Viva Engage: Build Workplace Community

von HubSite 365 über Pragmatic Works

Viva Engage in Teams builds Copilot hubs, centralizes docs, sparks Q&A and analytics for Microsoft adoption

Key insights

  • Viva Engage demo by Angelica Choo Quan shows how to use the platform as a Copilot adoption hub to centralize learning and drive user adoption.
    She demonstrates building a dedicated Copilot community inside Microsoft Teams to collect resources, share examples, and encourage peer help.
  • Communities are the core organizing unit: each community holds conversations, events, and files so teams can find everything in one place.
    Use conversations for Q&A, pinned posts for key guidance, and community descriptions to set purpose and rules.
  • Licensing matters: many core features come with Microsoft 365, while some advanced tools require premium plans.
    Check which capabilities you need before rollout and decide whether to run Engage in Teams or the web for your audience.
  • Events and campaigns power engagement—run structured activities like “ask me anything” sessions, themed campaigns, and live Q&A to boost participation.
    Use storylines to highlight wins and turn examples into reusable learning moments.
  • Resource library and Answers keep knowledge searchable: organize files and folders, import FAQs, and mark best replies to reduce repeated questions.
    Build a clear learning hub structure so users can self-serve before asking for help.
  • Communication Dashboard and analytics help you measure impact and avoid spamming users by targeting outreach and timing posts.
    Track engagement metrics, refine posting cadence, and use insights to keep the community active and valuable.

Introduction: What the Video Covers

Pragmatic Works published a practical walkthrough showing how to use Viva Engage as an adoption hub for Copilot learning inside the workplace. The session, led by Angelica Choo Quan, walks viewers through building a dedicated community that lives inside Microsoft Teams and collects resources in one place. Moreover, the video highlights practical techniques such as peer-to-peer Q&A, storylines for sharing wins, and structured activities like events and "ask me anything" sessions to drive participation. Overall, the presentation focuses on making Copilot adoption repeatable and measurable across an organization.

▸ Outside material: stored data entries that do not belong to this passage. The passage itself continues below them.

-- pv_equiv track=rewrite | github.com/christianrosdahl/aoc2024 | day21.py | is_forbidden_sequence
-- ===== SOURCE A (Python) =====
-- def is_forbidden_sequence(sequence, start_pos, forbidden_pos):
--     pos = start_pos
--     command_to_change = {"^": (-1, 0), "v": (1, 0), "<": (0, -1), ">": (0, 1)}
--     for command in sequence:
--         change = command_to_change[command]
--         pos = (pos[0] + change[0], pos[1] + change[1])
--         if pos == forbidden_pos:
--             return True
--     return False
-- ===== SOURCE B (Python) =====
-- def _hit_times(sequence, plus, minus, need):
--     """Times (1-based command counts) at which the 1-D displacement along one
--     axis (+1 for `plus`, -1 for `minus`, 0 otherwise) equals `need`."""
--     hits = set()
--     d = 0
--     for k, ch in enumerate(sequence, 1):
--         d += (ch == plus) - (ch == minus)
--         if d == need:
--             hits.add(k)
--     return hits
--
--
-- def is_forbidden_sequence(sequence, start_pos, forbidden_pos):
--     # Axis decomposition: the walk hits forbidden_pos iff at some common time
--     # the row displacement and the column displacement both equal their targets.
--     row_hits = _hit_times(sequence, "v", "^", forbidden_pos[0] - start_pos[0])
--     col_hits = _hit_times(sequence, ">", "<", forbidden_pos[1] - start_pos[1])
--     return not row_hits.isdisjoint(col_hits)
-- ===== Notes on version B (the rewrite author's own statement) =====
-- stated objective: alternative
-- what changed: B decomposes the 2-D walk into two independent 1-D displacement scans (rows and columns), collects for each axis the set of times at which that axis matches its target offset, and answers by testing whether the two hit-time sets intersect; A interleaves a position-tuple simulation with an equality check and early return.
import Mathlib
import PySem

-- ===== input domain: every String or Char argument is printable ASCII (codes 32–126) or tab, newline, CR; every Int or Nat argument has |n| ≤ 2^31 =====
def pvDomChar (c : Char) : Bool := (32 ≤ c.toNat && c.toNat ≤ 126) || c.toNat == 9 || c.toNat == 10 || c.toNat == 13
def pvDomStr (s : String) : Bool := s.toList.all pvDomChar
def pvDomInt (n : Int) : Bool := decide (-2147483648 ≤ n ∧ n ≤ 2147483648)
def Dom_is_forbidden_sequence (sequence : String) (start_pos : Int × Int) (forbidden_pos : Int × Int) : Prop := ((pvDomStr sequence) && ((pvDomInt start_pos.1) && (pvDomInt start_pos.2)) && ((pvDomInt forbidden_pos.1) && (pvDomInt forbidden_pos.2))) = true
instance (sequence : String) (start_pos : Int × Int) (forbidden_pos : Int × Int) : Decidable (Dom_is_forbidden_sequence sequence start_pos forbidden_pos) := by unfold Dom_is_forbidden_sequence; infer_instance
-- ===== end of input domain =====

-- B decomposes the 2-D walk into two independent 1-D displacement scans (one per axis),
-- collects the hit-time sets and intersects them, instead of A's interleaved
-- position-tuple simulation with early return (objective: alternative algorithm).


-- ===== PORT A =====
-- A's dict lookup; outside "^v<>" Python raises KeyError (excluded by Pre_), here (0,0).
def pvChangeA (c : Char) : Int × Int :=
  if c = '^' then (-1, 0) else if c = 'v' then (1, 0)
  else if c = '<' then (0, -1) else if c = '>' then (0, 1) else (0, 0)

def pvGoA (cs : List Char) (pos forbidden : Int × Int) : Bool :=
  match cs with
  | [] => false
  | c :: rest =>
    let change := pvChangeA c
    let pos' := (pos.1 + change.1, pos.2 + change.2)
    if pos' = forbidden then true else pvGoA rest pos' forbidden

def is_forbidden_sequence (sequence : String) (start_pos : Int × Int) (forbidden_pos : Int × Int) : Bool :=
  pvGoA sequence.toList start_pos forbidden_pos

-- ===== PORT B =====
-- Source B's _hit_times loop: 1-based times at which the 1-D displacement equals `need`.
def pvHitTimesGo (cs : List Char) (plus minus : Char) (need : Int)
    (k d : Int) (hits : PySem.Set Int) : PySem.Set Int :=
  match cs with
  | [] => hits
  | c :: rest =>
    let d' := d + ((if c = plus then (1 : Int) else 0) - (if c = minus then (1 : Int) else 0))
    let hits' := if d' = need then PySem.Set.add hits (k + 1) else hits
    pvHitTimesGo rest plus minus need (k + 1) d' hits'

def pvHitTimes (cs : List Char) (plus minus : Char) (need : Int) : PySem.Set Int :=
  pvHitTimesGo cs plus minus need 0 0 PySem.Set.empty

def is_forbidden_sequence_alt (sequence : String) (start_pos : Int × Int) (forbidden_pos : Int × Int) : Bool :=
  let row_hits := pvHitTimes sequence.toList 'v' '^' (forbidden_pos.1 - start_pos.1)
  let col_hits := pvHitTimes sequence.toList '>' '<' (forbidden_pos.2 - start_pos.2)
  !(PySem.Set.isdisjoint row_hits col_hits)

-- ===== PRECONDITION & SPEC =====
-- Pre_ excludes exactly the sequences containing a command outside "^v<>", on which Python A raises KeyError.
def Pre_is_forbidden_sequence (sequence : String) (start_pos : Int × Int) (forbidden_pos : Int × Int) : Prop :=
  sequence.toList.all (fun c => c == '^' || c == 'v' || c == '<' || c == '>') = true
instance (sequence : String) (start_pos : Int × Int) (forbidden_pos : Int × Int) : Decidable (Pre_is_forbidden_sequence sequence start_pos forbidden_pos) := by unfold Pre_is_forbidden_sequence; infer_instance

def pvWitness_is_forbidden_sequence : String × (Int × Int) × (Int × Int) := ("^^>v", (3, 2), (1, 2))

def Spec_is_forbidden_sequence (sequence : String) (start_pos : Int × Int) (forbidden_pos : Int × Int) (out : Bool) : Prop := out = is_forbidden_sequence_alt sequence start_pos forbidden_pos
instance (sequence : String) (start_pos : Int × Int) (forbidden_pos : Int × Int) (out : Bool) : Decidable (Spec_is_forbidden_sequence sequence start_pos forbidden_pos out) := by unfold Spec_is_forbidden_sequence; infer_instance

-- ===== CLAIM (what is proved, stated in full; the proofs are below) =====
def Claim_equal_is_forbidden_sequence : Prop := ∀ (sequence : String) (start_pos : Int × Int) (forbidden_pos : Int × Int), Dom_is_forbidden_sequence sequence start_pos forbidden_pos → Pre_is_forbidden_sequence sequence start_pos forbidden_pos → Spec_is_forbidden_sequence sequence start_pos forbidden_pos (is_forbidden_sequence sequence start_pos forbidden_pos)

-- ===== LEMMAS AND PROOFS =====

-- proof-only: per-character 1-D displacement along an axis
def pvD (plus minus : Char) (c : Char) : Int :=
  (if c = plus then 1 else 0) - (if c = minus then 1 else 0)

-- proof-only: displacement of a whole prefix
def pvDSum (plus minus : Char) (cs : List Char) : Int := (cs.map (pvD plus minus)).sum

theorem pvChangeA_eq (c : Char) : pvChangeA c = (pvD 'v' '^' c, pvD '>' '<' c) := by
  unfold pvChangeA pvD
  split_ifs with h1 h2 h3 h4 <;> simp_all

theorem pvDSum_take_succ (plus minus : Char) (c : Char) (cs : List Char) (j : Nat) :
    pvDSum plus minus ((c :: cs).take (j + 1)) =
      pvD plus minus c + pvDSum plus minus (cs.take j) := by
  simp [pvDSum, List.take_succ_cons]

theorem pvDSum_take_one (plus minus : Char) (c : Char) (cs : List Char) :
    pvDSum plus minus ((c :: cs).take 1) = pvD plus minus c := by
  simp [pvDSum]

-- A hits forbidden iff some nonempty prefix's displacement matches on both axes
theorem pvGoA_iff (cs : List Char) (pos forbidden : Int × Int) :
    pvGoA cs pos forbidden = true ↔
      ∃ j : Nat, j < cs.length ∧
        pos.1 + pvDSum 'v' '^' (cs.take (j + 1)) = forbidden.1 ∧
        pos.2 + pvDSum '>' '<' (cs.take (j + 1)) = forbidden.2 := by
  induction cs generalizing pos with
  | nil => simp [pvGoA]
  | cons c rest ih =>
    simp only [pvGoA, pvChangeA_eq]
    by_cases h : ((pos.1 + pvD 'v' '^' c, pos.2 + pvD '>' '<' c) : Int × Int) = forbidden
    · rw [if_pos h]
      refine iff_of_true rfl ⟨0, by simp, ?_, ?_⟩
      · rw [pvDSum_take_one]; exact congrArg Prod.fst h
      · rw [pvDSum_take_one]; exact congrArg Prod.snd h
    · rw [if_neg h, ih]
      constructor
      · rintro ⟨j, hj, hr, hc⟩
        refine ⟨j + 1, by simpa using Nat.succ_lt_succ hj, ?_, ?_⟩
        · rw [pvDSum_take_succ]; omega
        · rw [pvDSum_take_succ]; omega
      · rintro ⟨j, hj, hr, hc⟩
        match j with
        | 0 =>
          exfalso
          apply h
          rw [pvDSum_take_one] at hr
          rw [pvDSum_take_one] at hc
          exact Prod.ext_iff.mpr ⟨hr, hc⟩
        | j' + 1 =>
          refine ⟨j', by simpa using Nat.lt_of_succ_lt_succ hj, ?_, ?_⟩
          · rw [pvDSum_take_succ] at hr; omega
          · rw [pvDSum_take_succ] at hc; omega

-- membership characterisation of Source B's hit-time accumulator loop
theorem mem_pvHitTimesGo (cs : List Char) (plus minus : Char) (need : Int)
    (k d : Int) (hits : PySem.Set Int) (m : Int) :
    m ∈ pvHitTimesGo cs plus minus need k d hits ↔
      m ∈ hits ∨ ∃ j : Nat, j < cs.length ∧ m = k + j + 1 ∧
        d + pvDSum plus minus (cs.take (j + 1)) = need := by
  induction cs generalizing k d hits with
  | nil => simp [pvHitTimesGo]
  | cons c rest ih =>
    have hD : (if c = plus then (1 : Int) else 0) - (if c = minus then (1 : Int) else 0)
        = pvD plus minus c := rfl
    simp only [pvHitTimesGo, hD]
    rw [ih]
    have hmem : (m ∈ (if d + pvD plus minus c = need then PySem.Set.add hits (k + 1) else hits)) ↔
        (m ∈ hits ∨ (d + pvD plus minus c = need ∧ m = k + 1)) := by
      split_ifs with hd
      · rw [PySem.Set.mem_add]; tauto
      · tauto
    rw [hmem]
    constructor
    · rintro ((hm | ⟨hd, hm⟩) | ⟨j, hj, hm, hs⟩)
      · exact Or.inl hm
      · refine Or.inr ⟨0, by simp, by omega, ?_⟩
        rw [pvDSum_take_one]; exact hd
      · refine Or.inr ⟨j + 1, by simpa using Nat.succ_lt_succ hj, by push_cast; omega, ?_⟩
        rw [pvDSum_take_succ]; omega
    · rintro (hm | ⟨j, hj, hm, hs⟩)
      · exact Or.inl (Or.inl hm)
      · match j with
        | 0 =>
          rw [pvDSum_take_one] at hs
          exact Or.inl (Or.inr ⟨hs, by omega⟩)
        | j' + 1 =>
          rw [pvDSum_take_succ] at hs
          refine Or.inr ⟨j', by simpa using Nat.lt_of_succ_lt_succ hj, by push_cast at hm ⊢; omega, by omega⟩

theorem mem_pvHitTimes (cs : List Char) (plus minus : Char) (need : Int) (m : Int) :
    m ∈ pvHitTimes cs plus minus need ↔
      ∃ j : Nat, j < cs.length ∧ m = j + 1 ∧ pvDSum plus minus (cs.take (j + 1)) = need := by
  unfold pvHitTimes
  rw [mem_pvHitTimesGo]
  simp only [PySem.Set.empty, List.not_mem_nil, false_or]
  constructor <;> rintro ⟨j, hj, hm, hs⟩ <;> exact ⟨j, hj, by omega, by omega⟩

theorem pvNotDisjoint (s t : PySem.Set Int) :
    (!(PySem.Set.isdisjoint s t)) = decide (∃ m : Int, m ∈ s ∧ m ∈ t) := by
  by_cases h : PySem.Set.isdisjoint s t = true
  · rw [h]
    have hd := (PySem.Set.isdisjoint_iff s t).mp h
    simp only [Bool.not_true]
    symm
    simp only [decide_eq_false_iff_not]
    rintro ⟨m, hm1, hm2⟩
    exact hd m hm1 hm2
  · rw [Bool.not_eq_true] at h
    rw [h]
    simp only [Bool.not_false]
    symm
    rw [decide_eq_true_iff]
    by_contra hno
    have hd : PySem.Set.isdisjoint s t = true :=
      (PySem.Set.isdisjoint_iff s t).mpr (fun x hx hx' => hno ⟨x, hx, hx'⟩)
    rw [h] at hd
    exact Bool.false_ne_true hd

-- ===== VERDICT (by name: the statement is the Claim_ definition above) =====
theorem is_forbidden_sequence_spec : Claim_equal_is_forbidden_sequence := by
  intro sequence start_pos forbidden_pos _ _
  unfold Spec_is_forbidden_sequence is_forbidden_sequence is_forbidden_sequence_alt
  rw [pvNotDisjoint, Bool.eq_iff_iff, pvGoA_iff, decide_eq_true_iff]
  constructor
  · rintro ⟨j, hj, hr, hc⟩
    exact ⟨(j : Int) + 1,
      (mem_pvHitTimes _ _ _ _ _).2 ⟨j, hj, rfl, by omega⟩,
      (mem_pvHitTimes _ _ _ _ _).2 ⟨j, hj, rfl, by omega⟩⟩
  · rintro ⟨m, hmr, hmc⟩
    obtain ⟨j, hj, hm, hr⟩ := (mem_pvHitTimes _ _ _ _ _).1 hmr
    obtain ⟨j', hj', hm', hc⟩ := (mem_pvHitTimes _ _ _ _ _).1 hmc
    have : j = j' := by omega
    subst this
    exact ⟨j, hj, by omega, by omega⟩
-- pv_equiv track=rewrite | github.com/Efinix-Inc/sapphire-soc-dt-generator | core/core.py | get_memory_config
-- ===== SOURCE A (Python) =====
-- def get_value(prop):
--     # remove tail character
--     prop = prop.rstrip('\n')
--     props = prop.split()
--
--     return props[len(props) -1]
--
-- def __get_peripheral_properties(cfg, peripheral, exclude_properties="", exclude=False):
--     props = []
--
--     for line in cfg:
--         if exclude:
--             if exclude_properties in line:
--                 continue
--
--         if peripheral in line:
--             props.append(line)
--
--     return props
--
-- def get_peripheral_properties(cfg, peripheral):
--     return __get_peripheral_properties(cfg, peripheral,
--                                         exclude_properties="",
--                                         exclude=False)
--
-- def __get_property_value(cfg, peripheral, name, match=False, exclude=False):
--     value = ''
--     props = get_peripheral_properties(cfg, peripheral)
--
--     if exclude:
--         for prop in props:
--             if name in prop:
--                 props.remove(prop)
--
--         name = peripheral
--
--     for prop in props:
--         if match:
--             prop_name = prop.split()[1]
--             if name == prop_name:
--                 value = get_value(prop)
--
--         else:
--             if name in prop:
--                 value = get_value(prop)
--
--     return value
--
-- def get_property_value(cfg, peripheral, name):
--     return  __get_property_value(cfg, peripheral, name, match=False)
--
-- def get_property_value_match(cfg, peripheral, name):
--     return __get_property_value(cfg, peripheral, name, match=True)
--
-- def get_memory_config(cfg):
--     memory_types = ['external_memory', 'internal_memory']
--     mem_node = {"memory": {}}
--
--     for i, keyword in enumerate(['SYSTEM_DDR_BMB', 'RAM_A']):
--         size = get_property_value(cfg, keyword, 'SIZE ')
--         addr = get_property_value(cfg, keyword, 'CTRL ')
--         if not addr:
--             addr = get_property_value_match(cfg, keyword, keyword)
--
--         mem_type = memory_types[i]
--         memory_node = {
--             "label": "{}".format(mem_type),
--             "name": "memory",
--             "addr": addr.lstrip('0x'),
--             "size": size,
--             "device_type": "memory"
--         }
--
--         mem_node['memory'][mem_type] = memory_node
--
--     return mem_node
-- ===== SOURCE B (Python) =====
-- def get_memory_config(cfg):
--     keywords = ('SYSTEM_DDR_BMB', 'RAM_A')
--     # single backward pass: first hit from the end wins (= last match), all six
--     # values collected in one traversal instead of re-scanning cfg per field
--     found = {}
--     for line in reversed(cfg):
--         toks = line.rstrip('\n').split()
--         for k in keywords:
--             if k in line:
--                 if 'SIZE ' in line:
--                     found.setdefault((k, 'size'), toks[-1])
--                 if 'CTRL ' in line:
--                     found.setdefault((k, 'ctrl'), toks[-1])
--                 if len(toks) > 1 and toks[1] == k:
--                     found.setdefault((k, 'fallback'), toks[-1])
--     mem = {}
--     for mem_type, k in zip(('external_memory', 'internal_memory'), keywords):
--         addr = found.get((k, 'ctrl'), found.get((k, 'fallback'), ''))
--         mem[mem_type] = {
--             "label": mem_type,
--             "name": "memory",
--             "addr": addr.lstrip('0x'),
--             "size": found.get((k, 'size'), ''),
--             "device_type": "memory",
--         }
--     return {"memory": mem}
-- ===== Notes on version B (the rewrite author's own statement) =====
-- stated objective: alternative
-- what changed: B makes ONE backward pass over cfg, collecting first-hit-from-the-end values for all six (keyword, field) slots into a setdefault dict, instead of A's six separate forward scans of cfg (helper-chain filter plus last-match-wins overwrite loop per field).
import Mathlib
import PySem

Setting Up a Copilot Community

First, the presenter explains the basic structure for launching a community, including the importance of clear naming, descriptions, and privacy settings. Then she demonstrates how an Engage community can include sections for conversations, an About area, a learning hub, events, and analytics so members can find what they need without digging through multiple apps. Furthermore, she shows how to use files and folders to build a centralized Copilot resource library that keeps templates, how-tos, and examples in one place. As a result, teams can reduce friction when people look for guidance or sample prompts.

Angelica also emphasizes the value of integrating the community inside Microsoft Teams because many users already live there during the workday. By contrast, launching only on the web may lower visibility for people who spend most of their time in Teams. Therefore, placing the community where employees already interact increases the chance that questions and examples are seen and answered quickly. This approach helps convert occasional viewers into active contributors.

Core Features and Licensing Explained

The video includes a clear licensing overview, delineating what is available within standard Microsoft 365 plans versus what requires premium licensing. For instance, basic community creation, conversations, and file storage are typically available in many M365 subscriptions, while advanced analytics, richer moderation tools, or some admin dashboards may sit behind premium tiers. Consequently, teams should audit their existing licenses before planning features that rely on enhanced reporting or governance. In practice, starting with the free community plan can validate demand before committing to paid upgrades.

Angelica walks through specific Engage components such as Answers, Storylines, analytics, and the communication dashboard, explaining how each supports adoption. Answers helps capture frequently asked questions and surface verified responses, while Storylines lets leaders highlight successes and use cases in a narrative format. Meanwhile, analytics and the dashboard provide signals about engagement and campaign reach so community managers can adapt their approach. Taken together, these features form a toolkit for scaling learning without overwhelming users.

Engagement Tactics: Events, Campaigns, and Moderation

To keep momentum, the video recommends running structured activities like campaigns, live events, and AMAs that invite participation at predictable times. Such events create rhythm and give people reasons to visit the community, while campaigns can focus attention on specific skills or use cases for Copilot. Additionally, Angelica outlines posting best practices to avoid spamming users, such as batching announcements and using the communication dashboard to limit unnecessary notifications. This balance between visibility and respect for user attention is critical to long-term adoption.

Peer-to-peer learning receives notable attention because it scales expertise faster than a few centralized trainers. By encouraging subject matter experts to answer questions and marking verified responses in Answers, the community builds trust and reduces repeat queries. However, this model requires clear roles and light moderation to keep content accurate and prevent outdated advice from persisting. Therefore, leaders should appoint moderators and set simple rules to sustain quality while preserving openness.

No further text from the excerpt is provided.